» DATASET EXCERPTS
-- pv_equiv track=rewrite | github.com/YungTitos/Dark-TV-series-Interactive-Event-Visualization | Visualization/DataManipulation.py | contains_death_event
-- ===== SOURCE A (Python) =====
-- def contains_death_event(text):
--     if not isinstance(text, str):
--         return False
--
--     death_terms = ["dies", "died", "killed", "kills", "murdered", "suicide", "death",
--                     "fatal", "passed away", "deceased", "dead"]
--
--     for term in death_terms:
--         if term in text.lower():
--             return True
--     return False
-- ===== SOURCE B (Python) =====
-- _DEATH_TERMS = frozenset(["dies", "died", "killed", "kills", "murdered", "suicide",
--                           "death", "fatal", "passed away", "deceased", "dead"])
-- _TERM_LENGTHS = frozenset(len(t) for t in _DEATH_TERMS)
--
-- def contains_death_event(text):
--     if not isinstance(text, str):
--         return False
--     t = text.lower()
--     # single left-to-right pass: at each position, look up each fixed-length
--     # window in the hash set of terms (Rabin-Karp-style multi-pattern search,
--     # no per-term substring scans)
--     for i in range(len(t)):
--         for L in _TERM_LENGTHS:
--             if t[i:i + L] in _DEATH_TERMS:
--                 return True
--     return False
-- ===== Notes on version B (the rewrite author's own statement) =====
-- stated objective: alternative
-- what changed: Instead of A's k separate substring scans (one per term), B makes a single left-to-right pass over the lowered text, checking at each position the fixed-length windows (one per distinct term length) by hash-set lookup, so the per-term scan loop disappears.
import Mathlib
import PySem

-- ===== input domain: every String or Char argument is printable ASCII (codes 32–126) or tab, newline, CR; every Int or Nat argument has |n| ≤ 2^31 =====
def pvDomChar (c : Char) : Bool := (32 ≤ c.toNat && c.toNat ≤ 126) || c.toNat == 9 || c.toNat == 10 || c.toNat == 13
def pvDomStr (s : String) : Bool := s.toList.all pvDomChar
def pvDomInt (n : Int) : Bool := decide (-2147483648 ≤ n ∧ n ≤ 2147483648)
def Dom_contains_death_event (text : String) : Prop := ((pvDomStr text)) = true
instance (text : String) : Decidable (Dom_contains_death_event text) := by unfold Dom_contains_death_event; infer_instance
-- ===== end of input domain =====

-- ===== PORT A =====
-- B replaces A's per-term substring scans with one pass over the lowered text that looks up
-- fixed-length windows in a set of terms (alternative decomposition, similar cost).
-- The `isinstance(text, str)` guard is vacuous under the Lean typing (text : String) and has no port.
def deathTerms : List String :=
  ["dies", "died", "killed", "kills", "murdered", "suicide", "death",
   "fatal", "passed away", "deceased", "dead"]

-- the `for term in death_terms: if term in text.lower(): return True` loop
def cdeLoopA (text : String) : List String → Bool
  | [] => false
  | t :: rest => if PySem.Str.isIn t (PySem.Str.lower text) then true else cdeLoopA text rest

def contains_death_event (text : String) : Bool := cdeLoopA text deathTerms

-- ===== PORT B =====
-- the frozenset of terms (as char lists) and the frozenset of their distinct lengths
def cdeTermSet : PySem.Set (List Char) := PySem.Set.ofList (deathTerms.map String.toList)
def cdeLenSet : PySem.Set Nat := PySem.Set.ofList (deathTerms.map (fun t => t.toList.length))

-- the `for i in range(len(t)): for L in lengths: if t[i:i+L] in terms: return True` pass,
-- as structural recursion over the successive suffixes of the lowered text
def cdeScanB : List Char → Bool
  | [] => false
  | c :: rest =>
      cdeLenSet.any (fun L => PySem.Set.contains cdeTermSet ((c :: rest).take L))
        || cdeScanB rest

def contains_death_event_alt (text : String) : Bool :=
  cdeScanB (PySem.Chars.lower text.toList)

-- ===== PRECONDITION & SPEC =====
def Spec_contains_death_event (text : String) (out : Bool) : Prop := out = contains_death_event_alt text
instance (text : String) (out : Bool) : Decidable (Spec_contains_death_event text out) := by unfold Spec_contains_death_event; infer_instance

-- ===== CLAIM (what is proved, stated in full; the proofs are below) =====
def Claim_equal_contains_death_event : Prop := ∀ (text : String), Dom_contains_death_event text → Spec_contains_death_event text (contains_death_event text)

-- ===== LEMMAS AND PROOFS =====
-- at one position, "some fixed-length window is in the term set" ↔ "some term is a prefix here"
theorem cdeWindow_iff (s : List Char) :
    (cdeLenSet.any (fun L => PySem.Set.contains cdeTermSet (s.take L)) = true)
      ↔ ∃ t ∈ cdeTermSet, t <+: s := by
  simp only [List.any_eq_true]
  constructor
  · rintro ⟨L, _, hc⟩
    exact ⟨s.take L, by simpa [PySem.Set.contains] using hc, List.take_prefix L s⟩
  · rintro ⟨t, ht, hp⟩
    refine ⟨t.length, ?_, ?_⟩
    · have : ∀ u ∈ cdeTermSet, u.length ∈ cdeLenSet := by decide
      exact this t ht
    · have := List.prefix_iff_eq_take.mp hp
      simpa [PySem.Set.contains, ← this] using ht

theorem cdeScanB_iff (s : List Char) :
    cdeScanB s = true ↔ ∃ t ∈ cdeTermSet, ∃ n, t <+: s.drop n := by
  induction s with
  | nil =>
    simp only [cdeScanB]
    constructor
    · intro h; cases h
    · rintro ⟨t, ht, n, hp⟩
      have ht0 : t = [] := List.prefix_nil.mp (by simpa using hp)
      subst ht0
      revert ht; decide
  | cons c rest ih =>
    simp only [cdeScanB, Bool.or_eq_true, ih, cdeWindow_iff]
    constructor
    · rintro (⟨t, ht, hp⟩ | ⟨t, ht, n, hp⟩)
      · exact ⟨t, ht, 0, by simpa using hp⟩
      · exact ⟨t, ht, n + 1, by simpa using hp⟩
    · rintro ⟨t, ht, n, hp⟩
      cases n with
      | zero => exact Or.inl ⟨t, ht, by simpa using hp⟩
      | succ m => exact Or.inr ⟨t, ht, m, by simpa using hp⟩

theorem cdeLoopA_iff (text : String) (ts : List String) :
    cdeLoopA text ts = true ↔ ∃ t ∈ ts, PySem.Str.isIn t (PySem.Str.lower text) = true := by
  induction ts with
  | nil => simp [cdeLoopA]
  | cons t rest ih =>
    by_cases h : PySem.Str.isIn t (PySem.Str.lower text) = true
    · simp only [cdeLoopA, if_pos h]
      exact iff_of_true trivial ⟨t, List.mem_cons_self, h⟩
    · simp only [cdeLoopA, if_neg h, ih]
      constructor
      · rintro ⟨u, hu, hiu⟩; exact ⟨u, List.mem_cons_of_mem _ hu, hiu⟩
      · rintro ⟨u, hu, hiu⟩
        rcases List.mem_cons.mp hu with rfl | hu'
        · exact absurd hiu h
        · exact ⟨u, hu', hiu⟩

-- ===== VERDICT (by name: the statement is the Claim_ definition above) =====
theorem contains_death_event_spec : Claim_equal_contains_death_event := by
  intro text _
  unfold Spec_contains_death_event
  unfold contains_death_event contains_death_event_alt
  rw [Bool.eq_iff_iff, cdeLoopA_iff, cdeScanB_iff]
  constructor
  · rintro ⟨t, ht, hin⟩
    refine ⟨t.toList, ?_, ?_⟩
    · simp [cdeTermSet, PySem.Set.mem_ofList]
      exact ⟨t, ht, rfl⟩
    · rw [PySem.Chars.exists_prefix_drop_iff_isIn]
      simpa [PySem.Str.isIn, PySem.Str.toList_lower] using hin
  · rintro ⟨tl, htl, hp⟩
    have : ∃ t ∈ deathTerms, t.toList = tl := by
      simpa [cdeTermSet, PySem.Set.mem_ofList] using htl
    obtain ⟨t, ht, rfl⟩ := this
    refine ⟨t, ht, ?_⟩
    rw [PySem.Chars.exists_prefix_drop_iff_isIn] at hp
    simpa [PySem.Str.isIn, PySem.Str.toList_lower] using hp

» ACTIVITY
Nothing but the lines above from the one containing "-- ===== SOURCE B" through the one containing "-- stated objective: alternative" should appear in the answer, each repeated exactly.

» RESPONSE TO THE EXERCISE
-- ===== SOURCE B (Python) =====
-- _DEATH_TERMS = frozenset(["dies", "died", "killed", "kills", "murdered", "suicide",
--                           "death", "fatal", "passed away", "deceased", "dead"])
-- _TERM_LENGTHS = frozenset(len(t) for t in _DEATH_TERMS)
--
-- def contains_death_event(text):
--     if not isinstance(text, str):
--         return False
--     t = text.lower()
--     # single left-to-right pass: at each position, look up each fixed-length
--     # window in the hash set of terms (Rabin-Karp-style multi-pattern search,
--     # no per-term substring scans)
--     for i in range(len(t)):
--         for L in _TERM_LENGTHS:
--             if t[i:i + L] in _DEATH_TERMS:
--                 return True
--     return False
-- ===== Notes on version B (the rewrite author's own statement) =====
-- stated objective: alternative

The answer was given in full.